A few blocks away from the Al-Jamal home, another family with Hamas links called Abu Nar was holding Noa Argamani, according to local residents and an Israeli official. Argamani’s kidnapping at the Nova festival was recorded on video, making her one of the best-known of the roughly 250 hostages taken Oct. 7.

The Abu Nar family was also killed, and their building destroyed, local residents said. They were less prominent in the neighborhood than the Al-Jamals, residents said.

Surviving members of the Al-Jamal family declined to comment or weren’t reachable.

The June 8 rescue operation was accompanied by heavy airstrikes and turned into a fierce battle with Hamas in the streets, leaving behind death and destruction. In the days since, local residents have discussed the folly of Hamas keeping Israeli hostages above ground in a residential area near a bustling market.

Some people said they were surprised by the revelation, because it is hard to keep a secret in the densely built neighborhood. Even a cough can be heard through the walls of the concrete and cinder-block apartment buildings, they said.

Others were furious that Hamas had put civilians in danger. Any Israeli military action in the narrow streets of Nuseirat was bound to result in large numbers of dead and wounded, some residents said.

Some locals said Hamas should have held the hostages in tunnels. Others said they should have been returned to Israel as part of a deal to end the war. [None of them mentioned that Hamas shouldn’t have taken hostages in the first place.]

Local residents said Ahmad and Abdullah Al-Jamal were part of an extended family that had a number of ties to Hamas.
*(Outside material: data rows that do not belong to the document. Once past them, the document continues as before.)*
-- pv_equiv track=rewrite | github.com/sihyunjojo/algorithm | basic/py1.py | max_gravity_drop
-- ===== SOURCE A (Python) =====
-- def max_gravity_drop(arr):
--     gravity = [0] * len(arr[0])
--     max_drop = 0
--
--     for col in range(len(arr[0])):
--         for row in range(len(arr) - 1, -1, -1):
--             if arr[row][col] == 1:
--                 max_drop = max(max_drop, gravity[col])
--                 break  # 가장 아래에 있는 상자에 도달했으므로 더 이상 확인하지 않음
--             gravity[col] += 1
--
--     return max_drop
-- ===== SOURCE B (Python) =====
-- def max_gravity_drop(arr):
--     # One top-down pass: last[c] = row index of the bottommost 1 seen so far in column c.
--     width = len(arr[0])
--     last = [None] * width
--     for r, row in enumerate(arr):
--         last = [r if row[c] == 1 else last[c] for c in range(width)]
--     n = len(arr)
--     best = 0
--     for l in last:
--         if l is not None:
--             best = max(best, n - 1 - l)
--     return best
-- ===== Notes on version B (the rewrite author's own statement) =====
-- stated objective: alternative
-- what changed: Replaces the per-column bottom-up scan with early break by a single top-down row pass maintaining a last-box-row table per column, followed by one pass over that table taking the max drop.
-- outside the precondition, e.g. on max_gravity_drop([[1, 1], [0], [1, 1]]): A returns 0, B raises IndexError
import Mathlib
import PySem

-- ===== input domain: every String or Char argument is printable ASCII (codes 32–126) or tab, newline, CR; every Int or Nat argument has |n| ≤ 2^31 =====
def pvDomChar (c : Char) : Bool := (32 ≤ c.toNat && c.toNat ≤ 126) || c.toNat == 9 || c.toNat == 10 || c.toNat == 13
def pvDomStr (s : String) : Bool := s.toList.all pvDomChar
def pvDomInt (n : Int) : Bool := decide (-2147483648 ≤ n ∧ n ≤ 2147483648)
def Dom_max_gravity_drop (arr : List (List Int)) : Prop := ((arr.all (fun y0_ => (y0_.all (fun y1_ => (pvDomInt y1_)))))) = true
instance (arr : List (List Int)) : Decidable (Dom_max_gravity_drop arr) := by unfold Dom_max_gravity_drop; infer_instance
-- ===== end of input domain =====

-- B makes one top-down row pass maintaining a per-column last-box-row table instead of A's
-- per-column bottom-up scans with early break; same cost, different traversal (alternative).

-- ===== PORT A =====
-- inner 'for row in range(len(arr)-1,-1,-1)' loop of A for one column; 'none' = IndexError
-- (excluded by Pre_); the per-column entry gravity[col] is the 'gravity' accumulator (it is
-- touched by no other column), and only max_drop survives the loop.
def aLoop (arr : List (List Int)) (col : Int) : List Int → Int → Int → Int
  | [], _, maxd => maxd
  | r :: rest, gravity, maxd =>
    match PySem.List.pyGet? arr r with
    | none => maxd  -- unreachable: r is a valid row index
    | some row =>
      match PySem.List.pyGet? row col with
      | none => maxd  -- IndexError in Python; excluded by Pre_
      | some v => if v == 1 then max maxd gravity else aLoop arr col rest (gravity + 1) maxd

def max_gravity_drop (arr : List (List Int)) : Int :=
  let w := (arr.headD []).length  -- len(arr[0]); IndexError on [] excluded by Pre_
  (PySem.List.pyRange 0 (w : Int) 1).foldl
    (fun maxd col => aLoop arr col (PySem.List.pyRange ((arr.length : Int) - 1) (-1) (-1)) 0 maxd) 0

-- ===== PORT B =====
-- one row of B's top-down pass: last = [r if row[c] == 1 else last[c] for c in range(width)];
-- 'none' from row[c] = IndexError (excluded by Pre_)
def bStep (w : Nat) (last : List (Option Int)) (r : Int) (row : List Int) : List (Option Int) :=
  (List.range w).map (fun (c : Nat) =>
    match PySem.List.pyGet? row (c : Int) with
    | some v => if v == 1 then some r else PySem.List.pyGetD last (c : Int) none
    | none => PySem.List.pyGetD last (c : Int) none)

def max_gravity_drop_alt (arr : List (List Int)) : Int :=
  let width := (arr.headD []).length  -- len(arr[0]); IndexError on [] excluded by Pre_
  let last := (PySem.List.enumerate arr).foldl (fun last p => bStep width last p.1 p.2)
                (List.replicate width (none : Option Int))
  let n : Int := arr.length
  last.foldl (fun best o => match o with | some l => max best (n - 1 - l) | none => best) 0

-- ===== PRECONDITION & SPEC =====
-- A raises IndexError on [] (arr[0]) and on ragged grids where a column scan reaches a row
-- shorter than row 0.  Pre_ keeps the natural domain (nonempty, every row at least as long as
-- row 0); this slightly narrows: on a ragged grid whose short rows are all shielded below by a
-- box in every column A still returns (see cites), while B's full row pass raises there.
def Pre_max_gravity_drop (arr : List (List Int)) : Prop :=
  arr ≠ [] ∧ ∀ row ∈ arr, (arr.headD []).length ≤ row.length
instance (arr : List (List Int)) : Decidable (Pre_max_gravity_drop arr) := by
  unfold Pre_max_gravity_drop; infer_instance
def pvWitness_max_gravity_drop : List (List Int) := [[1, 0], [0, 1], [0, 0]]

def Spec_max_gravity_drop (arr : List (List Int)) (out : Int) : Prop := out = max_gravity_drop_alt arr
instance (arr : List (List Int)) (out : Int) : Decidable (Spec_max_gravity_drop arr out) := by unfold Spec_max_gravity_drop; infer_instance

-- ===== CLAIM (what is proved, stated in full; the proofs are below) =====
def Claim_equal_max_gravity_drop : Prop := ∀ (arr : List (List Int)), Dom_max_gravity_drop arr → Pre_max_gravity_drop arr → Spec_max_gravity_drop arr (max_gravity_drop arr)

-- ===== LEMMAS AND PROOFS =====

-- the value arr[r][c] (total version used only in specs/proofs)
def valAt (arr : List (List Int)) (r c : Nat) : Int := (arr.getD r []).getD c 0

-- F arr c m = index of the bottommost row r < m with arr[r][c] = 1, if any
def F (arr : List (List Int)) (c : Nat) : Nat → Option Nat
  | 0 => none
  | m + 1 => if valAt arr m c = 1 then some m else F arr c m

lemma valAt_append_lt (xs : List (List Int)) (row : List Int) (r c : Nat) (h : r < xs.length) :
    valAt (xs ++ [row]) r c = valAt xs r c := by
  simp [valAt, List.getD, List.getElem?_append_left h]

lemma valAt_append_self (xs : List (List Int)) (row : List Int) (c : Nat) :
    valAt (xs ++ [row]) xs.length c = row.getD c 0 := by
  simp [valAt, List.getD]

lemma F_append (xs : List (List Int)) (row : List Int) (c m : Nat) (hm : m ≤ xs.length) :
    F (xs ++ [row]) c m = F xs c m := by
  induction m with
  | zero => rfl
  | succ k ih =>
    simp [F, valAt_append_lt xs row k c (by omega), ih (by omega)]

lemma aLoop_eq (arr : List (List Int)) (c : Nat) (hc : c < (arr.headD []).length)
    (hw : ∀ row ∈ arr, (arr.headD []).length ≤ row.length) :
    ∀ (m : Nat), m ≤ arr.length → ∀ (g maxd : Int),
      aLoop arr (c : Int) (PySem.List.pyRange ((m : Int) - 1) (-1) (-1)) g maxd
        = match F arr c m with
          | some r => max maxd (g + ((m : Int) - 1 - (r : Int)))
          | none => maxd := by
  intro m
  induction m with
  | zero =>
    intro _ g maxd
    rw [PySem.List.pyRange_neg_one_eq_nil (by omega)]
    simp [aLoop, F]
  | succ k ih =>
    intro hm g maxd
    have hk : k < arr.length := by omega
    have hmem : arr.getD k [] ∈ arr := by
      rw [List.getD_eq_getElem arr [] hk]; exact List.getElem_mem hk
    have hlen : c < (arr.getD k []).length := lt_of_lt_of_le hc (hw _ hmem)
    have hrow : PySem.List.pyGet? arr (k : Int) = some (arr.getD k []) := by
      rw [PySem.List.pyGet?_natCast, List.getElem?_eq_getElem hk,
          List.getD_eq_getElem arr [] hk]
    have hcell : PySem.List.pyGet? (arr.getD k []) (c : Int)
        = some ((arr.getD k []).getD c 0) := by
      rw [PySem.List.pyGet?_natCast, List.getElem?_eq_getElem hlen,
          List.getD_eq_getElem _ 0 hlen]
    rw [show ((k + 1 : Nat) : Int) - 1 = (k : Int) by push_cast; ring,
        PySem.List.pyRange_neg_one_cons (show (-1 : Int) < (k : Int) by omega)]
    simp only [aLoop, hrow, hcell]
    by_cases h1 : (arr.getD k []).getD c 0 = 1
    · simp only [F, valAt, h1, if_true, beq_self_eq_true]
      rw [sub_self, add_zero]
    · have hb : ((arr.getD k []).getD c 0 == 1) = false := beq_eq_false_iff_ne.mpr h1
      rw [hb]
      simp only [Bool.false_eq_true, if_false]
      rw [ih (by omega) (g + 1) maxd]
      simp only [F, valAt, h1, if_false]
      cases F arr c k with
      | none => rfl
      | some r =>
        show max maxd (g + 1 + ((k : Int) - 1 - (r : Int)))
          = max maxd (g + ((k : Int) - (r : Int)))
        congr 1
        ring

lemma bStep_map (w : Nat) (row : List Int) (hrow : w ≤ row.length) (r : Int) (T : Nat → Option Int) :
    bStep w ((List.range w).map T) r row
      = (List.range w).map (fun c => if row.getD c 0 = 1 then some r else T c) := by
  unfold bStep
  apply List.map_congr_left
  intro c hc
  have hcw : c < w := List.mem_range.mp hc
  have hcell : PySem.List.pyGet? row (c : Int) = some (row.getD c 0) := by
    rw [PySem.List.pyGet?_natCast, List.getElem?_eq_getElem (lt_of_lt_of_le hcw hrow),
        List.getD_eq_getElem _ 0 (lt_of_lt_of_le hcw hrow)]
  rw [hcell, PySem.List.pyGetD_natCast, PySem.List.getD_map_range T w c none hcw]
  by_cases h1 : row.getD c 0 = 1
  all_goals rw [List.getD_eq_getElem?_getD] at h1
  · simp [h1]
  · simp [h1]

lemma last_eq (arr : List (List Int)) (w : Nat)
    (hw : ∀ row ∈ arr, w ≤ row.length) :
    (PySem.List.enumerate arr).foldl (fun last p => bStep w last p.1 p.2)
        (List.replicate w (none : Option Int))
      = (List.range w).map (fun c => (F arr c arr.length).map (fun r => (r : Int))) := by
  induction arr using List.reverseRecOn with
  | nil =>
    simp only [PySem.List.enumerate_nil, List.foldl_nil, List.length_nil]
    rw [show (fun c => (F [] c 0).map (fun r => (r : Int))) = Function.const Nat (none : Option Int)
          from funext fun c => rfl]
    rw [List.map_const, List.length_range]
  | append_singleton xs row ih =>
    have hw' : ∀ r ∈ xs, w ≤ r.length := fun r hr => hw r (List.mem_append_left _ hr)
    have hrow : w ≤ row.length := hw row (List.mem_append_right _ (List.mem_singleton_self row))
    rw [PySem.List.enumerate_append, List.foldl_append, ih hw',
        PySem.List.enumerate_cons, PySem.List.enumerate_nil, List.foldl_cons, List.foldl_nil]
    rw [bStep_map w row hrow]
    apply List.map_congr_left
    intro c hc
    have hlen : (xs ++ [row]).length = xs.length + 1 := by simp
    rw [hlen]
    simp only [F, valAt_append_self xs row c, F_append xs row c xs.length le_rfl]
    by_cases h1 : row.getD c 0 = 1
    all_goals rw [List.getD_eq_getElem?_getD] at h1
    · simp [h1]
    · simp [h1]

lemma maxStep_eq (n : Int) (maxd : Int) (o : Option Nat) :
    (match (o.map (fun r => (r : Int))) with
      | some l => max maxd (n - 1 - l)
      | none => maxd)
    = (match o with
      | some r => max maxd (0 + (n - 1 - (r : Int)))
      | none => maxd) := by
  cases o <;> simp

-- ===== VERDICT (by name: the statement is the Claim_ definition above) =====
theorem max_gravity_drop_spec : Claim_equal_max_gravity_drop := by
  unfold Claim_equal_max_gravity_drop
  intro arr _ hpre
  obtain ⟨hne, hw⟩ := hpre
  unfold Spec_max_gravity_drop max_gravity_drop max_gravity_drop_alt
  simp only []
  rw [last_eq arr (arr.headD []).length hw]
  rw [PySem.List.pyRange_zero_nat, List.foldl_map, List.foldl_map]
  apply PySem.List.foldl_congr_mem
  intro maxd c hc
  have hcw : c < (arr.headD []).length := List.mem_range.mp hc
  rw [aLoop_eq arr c hcw hw arr.length le_rfl 0 maxd]
  exact (maxStep_eq (arr.length : Int) maxd (F arr c arr.length)).symm
-- pv_equiv track=rewrite | github.com/ViniciusRaphael/crypto_technical_analysis | scripts/utils/indicators_util.py | classify_adx_value
-- ===== SOURCE A (Python) =====
-- def classify_adx_value(value):
--     """
--     Checks the ADX value against predefined ranges and returns the corresponding trend category.
--
--     Args:
--         value (int): The ADX value to be categorized.
--
--     Returns:
--         str or None: The category name for the provided ADX value.
--     """
--     NM_ADX_GROUP = {
--         '0-25': '1. Absent or Weak Trend',
--         '25-50': '2. Strong Trend',
--         '50-75': '3. Very Strong Trend',
--         '75-100': '4. Extremely Strong Trend'
--     }
--
--     for key, name in NM_ADX_GROUP.items():
--         range_start, range_end = map(int, key.split('-'))
--         if range_start <= value <= range_end:
--             return name
--     return None
-- ===== SOURCE B (Python) =====
-- def classify_adx_value(value):
--     """Same classification via direct threshold branching (no dict/string parsing)."""
--     if value < 0 or value > 100:
--         return None
--     if value <= 25:
--         return '1. Absent or Weak Trend'
--     if value <= 50:
--         return '2. Strong Trend'
--     if value <= 75:
--         return '3. Very Strong Trend'
--     return '4. Extremely Strong Trend'
-- ===== Notes on version B (the rewrite author's own statement) =====
-- stated objective: simpler
-- what changed: Replaced the dict of 'a-b' range strings with its split/int parsing loop by a direct one-sided if/elif threshold chain.
import Mathlib
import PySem

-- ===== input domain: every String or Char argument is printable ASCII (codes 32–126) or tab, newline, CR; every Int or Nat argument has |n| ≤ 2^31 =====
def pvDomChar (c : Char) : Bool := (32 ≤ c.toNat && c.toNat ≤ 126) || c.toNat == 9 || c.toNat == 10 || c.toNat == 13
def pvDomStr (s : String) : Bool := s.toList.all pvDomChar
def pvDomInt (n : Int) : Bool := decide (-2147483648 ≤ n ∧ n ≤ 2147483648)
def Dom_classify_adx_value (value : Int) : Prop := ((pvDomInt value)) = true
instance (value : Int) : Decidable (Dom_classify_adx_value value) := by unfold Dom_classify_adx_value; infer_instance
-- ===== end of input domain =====

-- B replaces A's dict of "a-b" range strings and its parsing loop by a direct threshold if-chain (simpler).

-- ===== PORT A =====
-- the NM_ADX_GROUP dict literal (insertion order)
def pvAdxGroup : List (String × String) :=
  [("0-25", "1. Absent or Weak Trend"),
   ("25-50", "2. Strong Trend"),
   ("50-75", "3. Very Strong Trend"),
   ("75-100", "4. Extremely Strong Trend")]

-- range_start, range_end = map(int, key.split('-')); none = that unpacking would raise (never on the literal keys)
def pvParseRange (key : String) : Option (Int × Int) :=
  match (PySem.Str.split? key "-").map (List.map PySem.Int.ofStr?) with
  | some [some a, some b] => some (a, b)
  | _ => none

def pvGoA (value : Int) : List (String × String) → Option String
  | [] => none
  | (key, name) :: rest =>
    match pvParseRange key with
    | some (range_start, range_end) =>
        if range_start ≤ value ∧ value ≤ range_end then some name else pvGoA value rest
    | none => none

def classify_adx_value (value : Int) : Option String := pvGoA value pvAdxGroup

-- ===== PORT B =====
def classify_adx_value_alt (value : Int) : Option String :=
  if value < 0 ∨ value > 100 then none
  else if value ≤ 25 then some "1. Absent or Weak Trend"
  else if value ≤ 50 then some "2. Strong Trend"
  else if value ≤ 75 then some "3. Very Strong Trend"
  else some "4. Extremely Strong Trend"

-- ===== PRECONDITION & SPEC =====
def Spec_classify_adx_value (value : Int) (out : Option String) : Prop := out = classify_adx_value_alt value
instance (value : Int) (out : Option String) : Decidable (Spec_classify_adx_value value out) := by unfold Spec_classify_adx_value; infer_instance

-- ===== CLAIM (what is proved, stated in full; the proofs are below) =====
def Claim_equal_classify_adx_value : Prop := ∀ (value : Int), Dom_classify_adx_value value → Spec_classify_adx_value value (classify_adx_value value)

-- ===== LEMMAS AND PROOFS =====
theorem pvParse1 : pvParseRange "0-25" = some (0, 25) := by decide
theorem pvParse2 : pvParseRange "25-50" = some (25, 50) := by decide
theorem pvParse3 : pvParseRange "50-75" = some (50, 75) := by decide
theorem pvParse4 : pvParseRange "75-100" = some (75, 100) := by decide

-- ===== VERDICT (by name: the statement is the Claim_ definition above) =====
theorem classify_adx_value_spec : Claim_equal_classify_adx_value := by
  intro value _
  unfold Spec_classify_adx_value classify_adx_value classify_adx_value_alt pvAdxGroup
  simp only [pvGoA, pvParse1, pvParse2, pvParse3, pvParse4]
  split_ifs <;> first | rfl | omega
Mosques throughout Gaza are controlled by Hamas, and imams serve with the approval of the terror group. Ahmad’s brother Abdelrahman Al-Jamal is a Hamas lawmaker in Gaza’s legislative council.

Abdullah was a freelance contributor to the Palestine Chronicle, a pro-Palestinian news website based in the U.S. He also worked for the Hamas-run news agency Palestine Now, according to Gaza’s government media office, which noted his death, and had served as a spokesman for Gaza’s Hamas-run Ministry of Labor.

He made no secret of his support for the Hamas-led attack on southern Israel on Oct. 7, in which nearly 1,200 people were killed, most of them civilians. 

“Praise be to God…Oh G-d, guide us…Oh G-d, guide us…Oh G-d, guide us…Oh G-d, grant us the victory you promised,” Abdullah posted on Facebook on Oct. 7.

The Palestine Chronicle said it was saddened by his death and denied he was involved in holding the Israeli hostages.

(YWN Israel Desk – Jerusalem)



5 Responses

  1. Secret? What do you expect them to say? An American reporter asks people “Are you a war criminal?”, and it is a case where their side is losing the war, do you really expect them to answer other than to deny their involvement.

  2. Wow, the last paragraph is the best ending! It’s day outside but I deny it 🤔. I mean the guy lived in the apartment, he was killed there! He just so happened to be there at that moment?

  3. ” few people in the densely populated area in central Gaza knew of the secret”
    So he admits that a ”few” people knew about it. And there is no follow up question of ”How many is a few”????
    They all knew. Every. single. one.